[Required action] Your answer must be every line of the data that contains "instance".

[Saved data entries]
========

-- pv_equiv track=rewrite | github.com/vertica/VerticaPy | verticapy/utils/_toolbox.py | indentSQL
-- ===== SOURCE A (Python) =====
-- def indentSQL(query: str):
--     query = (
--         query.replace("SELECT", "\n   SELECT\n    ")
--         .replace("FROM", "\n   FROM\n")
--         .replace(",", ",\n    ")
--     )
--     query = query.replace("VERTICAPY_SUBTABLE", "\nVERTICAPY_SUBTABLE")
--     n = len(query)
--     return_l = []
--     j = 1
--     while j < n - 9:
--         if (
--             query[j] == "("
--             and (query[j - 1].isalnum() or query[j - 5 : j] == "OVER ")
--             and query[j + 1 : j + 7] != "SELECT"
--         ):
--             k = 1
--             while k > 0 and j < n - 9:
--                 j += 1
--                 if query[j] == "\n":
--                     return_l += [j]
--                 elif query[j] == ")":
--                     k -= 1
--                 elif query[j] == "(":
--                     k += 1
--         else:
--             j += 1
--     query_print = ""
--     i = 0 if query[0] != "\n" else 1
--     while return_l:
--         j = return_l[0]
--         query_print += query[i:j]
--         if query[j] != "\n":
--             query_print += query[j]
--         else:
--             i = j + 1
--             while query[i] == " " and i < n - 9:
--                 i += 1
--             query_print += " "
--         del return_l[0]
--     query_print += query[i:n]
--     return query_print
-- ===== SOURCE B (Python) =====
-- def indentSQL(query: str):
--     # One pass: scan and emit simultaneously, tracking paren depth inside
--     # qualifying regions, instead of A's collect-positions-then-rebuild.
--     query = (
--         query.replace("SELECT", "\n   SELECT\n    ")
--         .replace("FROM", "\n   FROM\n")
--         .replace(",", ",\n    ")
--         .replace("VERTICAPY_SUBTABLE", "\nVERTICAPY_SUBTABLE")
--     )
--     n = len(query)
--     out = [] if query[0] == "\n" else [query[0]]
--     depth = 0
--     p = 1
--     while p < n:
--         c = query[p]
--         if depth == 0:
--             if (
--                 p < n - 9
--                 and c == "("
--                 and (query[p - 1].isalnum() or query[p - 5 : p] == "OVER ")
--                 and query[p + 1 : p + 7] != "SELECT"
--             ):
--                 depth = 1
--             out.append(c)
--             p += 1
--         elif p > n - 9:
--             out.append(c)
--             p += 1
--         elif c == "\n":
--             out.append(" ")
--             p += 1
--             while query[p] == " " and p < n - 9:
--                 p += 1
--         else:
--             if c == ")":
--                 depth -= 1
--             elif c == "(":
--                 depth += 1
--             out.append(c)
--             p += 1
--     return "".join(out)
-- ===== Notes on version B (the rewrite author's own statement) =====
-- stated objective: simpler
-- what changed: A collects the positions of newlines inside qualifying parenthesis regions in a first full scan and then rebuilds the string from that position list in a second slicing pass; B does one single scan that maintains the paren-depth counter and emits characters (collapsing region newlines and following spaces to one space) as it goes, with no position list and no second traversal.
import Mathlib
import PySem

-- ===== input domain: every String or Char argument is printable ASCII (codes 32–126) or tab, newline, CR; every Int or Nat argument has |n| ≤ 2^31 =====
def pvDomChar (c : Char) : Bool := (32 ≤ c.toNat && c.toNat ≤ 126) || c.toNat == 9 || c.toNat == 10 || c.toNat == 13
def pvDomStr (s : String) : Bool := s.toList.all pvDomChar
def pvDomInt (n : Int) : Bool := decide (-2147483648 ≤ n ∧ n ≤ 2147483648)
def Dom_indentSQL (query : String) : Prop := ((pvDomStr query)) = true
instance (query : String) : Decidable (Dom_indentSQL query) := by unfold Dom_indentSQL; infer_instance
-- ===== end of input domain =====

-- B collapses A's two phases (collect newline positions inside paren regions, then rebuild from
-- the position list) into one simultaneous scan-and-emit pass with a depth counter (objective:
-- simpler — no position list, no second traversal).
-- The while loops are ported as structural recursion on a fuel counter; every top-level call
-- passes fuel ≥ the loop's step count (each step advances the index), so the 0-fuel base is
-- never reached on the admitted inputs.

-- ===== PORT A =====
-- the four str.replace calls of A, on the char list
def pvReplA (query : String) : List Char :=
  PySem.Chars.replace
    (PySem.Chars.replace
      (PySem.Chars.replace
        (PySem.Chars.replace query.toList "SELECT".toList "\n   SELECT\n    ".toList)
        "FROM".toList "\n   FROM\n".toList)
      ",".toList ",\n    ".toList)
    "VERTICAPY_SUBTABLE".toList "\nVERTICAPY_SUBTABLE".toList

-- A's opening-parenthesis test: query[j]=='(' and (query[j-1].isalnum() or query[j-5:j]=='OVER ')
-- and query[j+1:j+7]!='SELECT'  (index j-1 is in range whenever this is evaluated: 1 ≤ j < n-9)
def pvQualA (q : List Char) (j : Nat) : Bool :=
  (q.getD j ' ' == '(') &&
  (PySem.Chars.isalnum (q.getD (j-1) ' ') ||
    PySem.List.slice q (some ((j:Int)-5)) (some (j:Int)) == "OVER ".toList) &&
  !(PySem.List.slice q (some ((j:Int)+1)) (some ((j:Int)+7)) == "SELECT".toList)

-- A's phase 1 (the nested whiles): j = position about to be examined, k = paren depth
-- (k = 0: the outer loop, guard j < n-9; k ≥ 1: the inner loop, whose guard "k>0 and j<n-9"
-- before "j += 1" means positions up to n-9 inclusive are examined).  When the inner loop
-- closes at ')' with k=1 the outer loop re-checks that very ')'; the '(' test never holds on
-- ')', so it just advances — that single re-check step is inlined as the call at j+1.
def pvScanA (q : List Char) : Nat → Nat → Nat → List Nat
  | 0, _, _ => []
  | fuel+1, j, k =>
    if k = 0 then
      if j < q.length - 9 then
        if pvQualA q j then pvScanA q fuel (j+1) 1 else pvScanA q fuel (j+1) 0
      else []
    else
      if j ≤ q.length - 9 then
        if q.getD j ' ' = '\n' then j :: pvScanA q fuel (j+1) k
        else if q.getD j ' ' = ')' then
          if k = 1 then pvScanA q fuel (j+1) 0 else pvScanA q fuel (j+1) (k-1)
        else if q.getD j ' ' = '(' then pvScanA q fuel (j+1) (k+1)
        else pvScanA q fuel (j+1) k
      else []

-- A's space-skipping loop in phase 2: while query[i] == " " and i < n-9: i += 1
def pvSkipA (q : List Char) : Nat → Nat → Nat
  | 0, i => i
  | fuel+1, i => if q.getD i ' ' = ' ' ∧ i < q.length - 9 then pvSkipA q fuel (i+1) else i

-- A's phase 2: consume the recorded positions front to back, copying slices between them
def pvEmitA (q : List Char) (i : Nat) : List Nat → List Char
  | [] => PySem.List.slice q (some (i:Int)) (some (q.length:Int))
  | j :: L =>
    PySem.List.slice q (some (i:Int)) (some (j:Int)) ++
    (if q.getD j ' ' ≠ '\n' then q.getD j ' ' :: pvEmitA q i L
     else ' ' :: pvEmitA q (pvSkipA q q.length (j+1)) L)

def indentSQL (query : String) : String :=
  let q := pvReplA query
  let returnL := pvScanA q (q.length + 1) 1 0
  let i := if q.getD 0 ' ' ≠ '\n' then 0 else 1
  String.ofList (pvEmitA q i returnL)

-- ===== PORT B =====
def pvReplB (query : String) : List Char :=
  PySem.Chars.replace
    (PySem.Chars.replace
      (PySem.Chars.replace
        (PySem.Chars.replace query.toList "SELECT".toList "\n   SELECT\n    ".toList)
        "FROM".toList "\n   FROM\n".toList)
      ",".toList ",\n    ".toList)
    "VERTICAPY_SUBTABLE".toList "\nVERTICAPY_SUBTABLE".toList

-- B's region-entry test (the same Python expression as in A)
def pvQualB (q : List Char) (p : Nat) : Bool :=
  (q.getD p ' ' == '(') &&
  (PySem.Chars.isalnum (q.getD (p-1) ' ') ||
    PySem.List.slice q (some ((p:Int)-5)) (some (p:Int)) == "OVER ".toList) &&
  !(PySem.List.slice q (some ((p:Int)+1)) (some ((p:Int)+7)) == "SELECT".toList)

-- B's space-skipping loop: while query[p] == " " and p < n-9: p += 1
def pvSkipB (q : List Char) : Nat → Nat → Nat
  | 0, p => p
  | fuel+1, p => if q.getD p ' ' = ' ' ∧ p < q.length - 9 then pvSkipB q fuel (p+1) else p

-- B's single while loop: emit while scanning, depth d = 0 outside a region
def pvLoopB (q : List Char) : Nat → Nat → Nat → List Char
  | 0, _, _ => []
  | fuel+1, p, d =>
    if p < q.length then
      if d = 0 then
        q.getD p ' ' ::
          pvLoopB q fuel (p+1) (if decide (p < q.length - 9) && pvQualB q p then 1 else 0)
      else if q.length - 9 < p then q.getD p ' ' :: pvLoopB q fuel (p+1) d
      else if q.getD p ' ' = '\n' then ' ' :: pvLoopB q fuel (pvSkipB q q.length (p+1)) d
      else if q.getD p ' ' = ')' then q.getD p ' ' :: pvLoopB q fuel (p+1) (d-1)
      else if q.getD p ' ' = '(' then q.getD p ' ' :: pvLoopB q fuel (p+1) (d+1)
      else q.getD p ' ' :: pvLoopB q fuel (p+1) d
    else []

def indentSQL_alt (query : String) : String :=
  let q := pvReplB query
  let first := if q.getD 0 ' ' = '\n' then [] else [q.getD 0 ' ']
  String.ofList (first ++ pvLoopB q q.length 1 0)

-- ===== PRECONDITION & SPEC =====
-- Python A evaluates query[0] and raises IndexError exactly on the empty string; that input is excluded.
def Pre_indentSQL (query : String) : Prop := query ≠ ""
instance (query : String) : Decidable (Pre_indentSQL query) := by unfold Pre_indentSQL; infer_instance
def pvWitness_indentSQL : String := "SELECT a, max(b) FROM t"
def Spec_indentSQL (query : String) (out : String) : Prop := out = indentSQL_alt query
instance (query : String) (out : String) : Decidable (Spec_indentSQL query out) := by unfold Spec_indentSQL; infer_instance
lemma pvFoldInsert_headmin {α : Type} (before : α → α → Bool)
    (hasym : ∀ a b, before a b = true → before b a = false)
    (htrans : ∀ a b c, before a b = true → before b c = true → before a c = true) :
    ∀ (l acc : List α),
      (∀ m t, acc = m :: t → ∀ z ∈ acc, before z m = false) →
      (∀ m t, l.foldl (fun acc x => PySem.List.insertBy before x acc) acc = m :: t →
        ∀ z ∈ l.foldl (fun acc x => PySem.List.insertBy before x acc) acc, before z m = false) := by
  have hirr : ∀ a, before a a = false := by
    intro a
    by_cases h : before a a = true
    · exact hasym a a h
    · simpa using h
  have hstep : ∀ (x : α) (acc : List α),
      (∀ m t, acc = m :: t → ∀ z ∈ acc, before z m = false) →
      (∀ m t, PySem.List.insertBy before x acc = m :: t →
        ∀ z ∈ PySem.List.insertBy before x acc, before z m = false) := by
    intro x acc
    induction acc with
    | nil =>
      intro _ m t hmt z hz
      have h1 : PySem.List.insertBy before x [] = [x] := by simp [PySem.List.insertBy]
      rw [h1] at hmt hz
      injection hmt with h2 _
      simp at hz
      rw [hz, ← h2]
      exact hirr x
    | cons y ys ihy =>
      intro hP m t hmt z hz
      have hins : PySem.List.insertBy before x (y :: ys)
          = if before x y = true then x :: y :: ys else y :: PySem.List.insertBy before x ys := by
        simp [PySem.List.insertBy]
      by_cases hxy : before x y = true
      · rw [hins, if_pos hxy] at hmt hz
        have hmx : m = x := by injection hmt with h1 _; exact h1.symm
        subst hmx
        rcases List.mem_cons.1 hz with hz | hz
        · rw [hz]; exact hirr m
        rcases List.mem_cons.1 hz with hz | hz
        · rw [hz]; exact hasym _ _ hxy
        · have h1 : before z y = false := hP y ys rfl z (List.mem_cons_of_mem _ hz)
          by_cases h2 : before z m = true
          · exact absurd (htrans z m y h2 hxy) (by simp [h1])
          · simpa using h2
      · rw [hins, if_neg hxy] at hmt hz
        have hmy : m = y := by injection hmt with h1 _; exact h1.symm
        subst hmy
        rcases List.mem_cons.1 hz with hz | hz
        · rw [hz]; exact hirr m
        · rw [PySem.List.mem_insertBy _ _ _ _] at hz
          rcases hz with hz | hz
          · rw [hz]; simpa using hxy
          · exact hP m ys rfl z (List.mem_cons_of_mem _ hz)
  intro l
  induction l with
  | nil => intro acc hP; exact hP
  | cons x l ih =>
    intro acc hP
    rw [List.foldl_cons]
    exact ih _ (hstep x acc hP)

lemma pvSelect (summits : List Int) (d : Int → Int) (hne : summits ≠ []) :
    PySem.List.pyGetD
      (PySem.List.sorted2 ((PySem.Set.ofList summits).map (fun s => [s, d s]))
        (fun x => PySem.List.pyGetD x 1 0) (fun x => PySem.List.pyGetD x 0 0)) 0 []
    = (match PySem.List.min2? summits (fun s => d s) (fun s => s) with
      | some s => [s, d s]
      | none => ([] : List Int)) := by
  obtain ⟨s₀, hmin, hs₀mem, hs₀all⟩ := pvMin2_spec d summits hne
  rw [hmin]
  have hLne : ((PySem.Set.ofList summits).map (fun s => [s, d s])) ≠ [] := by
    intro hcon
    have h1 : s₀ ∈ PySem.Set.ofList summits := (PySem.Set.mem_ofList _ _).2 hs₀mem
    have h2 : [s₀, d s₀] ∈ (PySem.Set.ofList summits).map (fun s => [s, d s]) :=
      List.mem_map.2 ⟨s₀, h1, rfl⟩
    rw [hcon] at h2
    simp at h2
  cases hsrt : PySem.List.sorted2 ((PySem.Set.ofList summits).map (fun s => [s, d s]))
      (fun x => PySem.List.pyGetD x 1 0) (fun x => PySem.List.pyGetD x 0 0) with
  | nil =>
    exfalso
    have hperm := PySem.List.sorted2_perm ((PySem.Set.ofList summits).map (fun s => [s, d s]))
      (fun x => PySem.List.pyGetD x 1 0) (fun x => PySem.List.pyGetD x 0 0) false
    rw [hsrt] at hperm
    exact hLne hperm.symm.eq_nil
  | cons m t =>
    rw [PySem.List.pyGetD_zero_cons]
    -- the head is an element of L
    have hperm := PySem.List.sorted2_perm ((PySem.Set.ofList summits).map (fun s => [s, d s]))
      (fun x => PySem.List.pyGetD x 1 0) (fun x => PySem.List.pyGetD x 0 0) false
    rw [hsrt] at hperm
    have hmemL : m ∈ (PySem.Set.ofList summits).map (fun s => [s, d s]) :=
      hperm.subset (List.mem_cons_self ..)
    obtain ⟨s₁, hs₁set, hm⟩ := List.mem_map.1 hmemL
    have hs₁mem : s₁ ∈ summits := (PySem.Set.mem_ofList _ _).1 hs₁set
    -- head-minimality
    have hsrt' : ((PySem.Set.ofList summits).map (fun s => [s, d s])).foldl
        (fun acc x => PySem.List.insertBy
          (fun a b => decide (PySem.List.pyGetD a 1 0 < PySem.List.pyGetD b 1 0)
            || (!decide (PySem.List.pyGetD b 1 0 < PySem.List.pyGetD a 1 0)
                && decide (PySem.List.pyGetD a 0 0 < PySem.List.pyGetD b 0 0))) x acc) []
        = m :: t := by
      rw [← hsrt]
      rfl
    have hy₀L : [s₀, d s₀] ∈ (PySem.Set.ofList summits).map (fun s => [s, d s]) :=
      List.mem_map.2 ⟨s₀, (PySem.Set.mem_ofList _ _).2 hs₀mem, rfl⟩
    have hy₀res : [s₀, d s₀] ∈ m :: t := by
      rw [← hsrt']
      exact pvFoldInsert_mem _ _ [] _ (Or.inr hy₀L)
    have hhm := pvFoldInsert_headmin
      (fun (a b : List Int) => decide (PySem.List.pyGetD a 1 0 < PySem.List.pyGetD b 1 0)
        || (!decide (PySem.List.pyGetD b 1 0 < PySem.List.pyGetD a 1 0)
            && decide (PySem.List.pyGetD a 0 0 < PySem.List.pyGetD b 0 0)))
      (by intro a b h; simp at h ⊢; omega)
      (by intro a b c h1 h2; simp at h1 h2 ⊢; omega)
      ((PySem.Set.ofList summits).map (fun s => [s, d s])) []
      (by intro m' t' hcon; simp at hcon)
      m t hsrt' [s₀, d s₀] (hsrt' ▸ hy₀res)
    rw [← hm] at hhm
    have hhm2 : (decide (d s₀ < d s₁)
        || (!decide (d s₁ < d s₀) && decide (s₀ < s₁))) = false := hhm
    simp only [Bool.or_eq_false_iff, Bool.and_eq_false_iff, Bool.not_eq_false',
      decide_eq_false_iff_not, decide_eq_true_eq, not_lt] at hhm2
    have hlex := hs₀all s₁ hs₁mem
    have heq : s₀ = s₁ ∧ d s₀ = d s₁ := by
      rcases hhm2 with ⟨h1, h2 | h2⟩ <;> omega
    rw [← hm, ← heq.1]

========

[Solved exercise]
instance (query : String) : Decidable (Dom_indentSQL query) := by unfold Dom_indentSQL; infer_instance
instance (query : String) : Decidable (Pre_indentSQL query) := by unfold Pre_indentSQL; infer_instance
instance (query : String) (out : String) : Decidable (Spec_indentSQL query out) := by unfold Spec_indentSQL; infer_instance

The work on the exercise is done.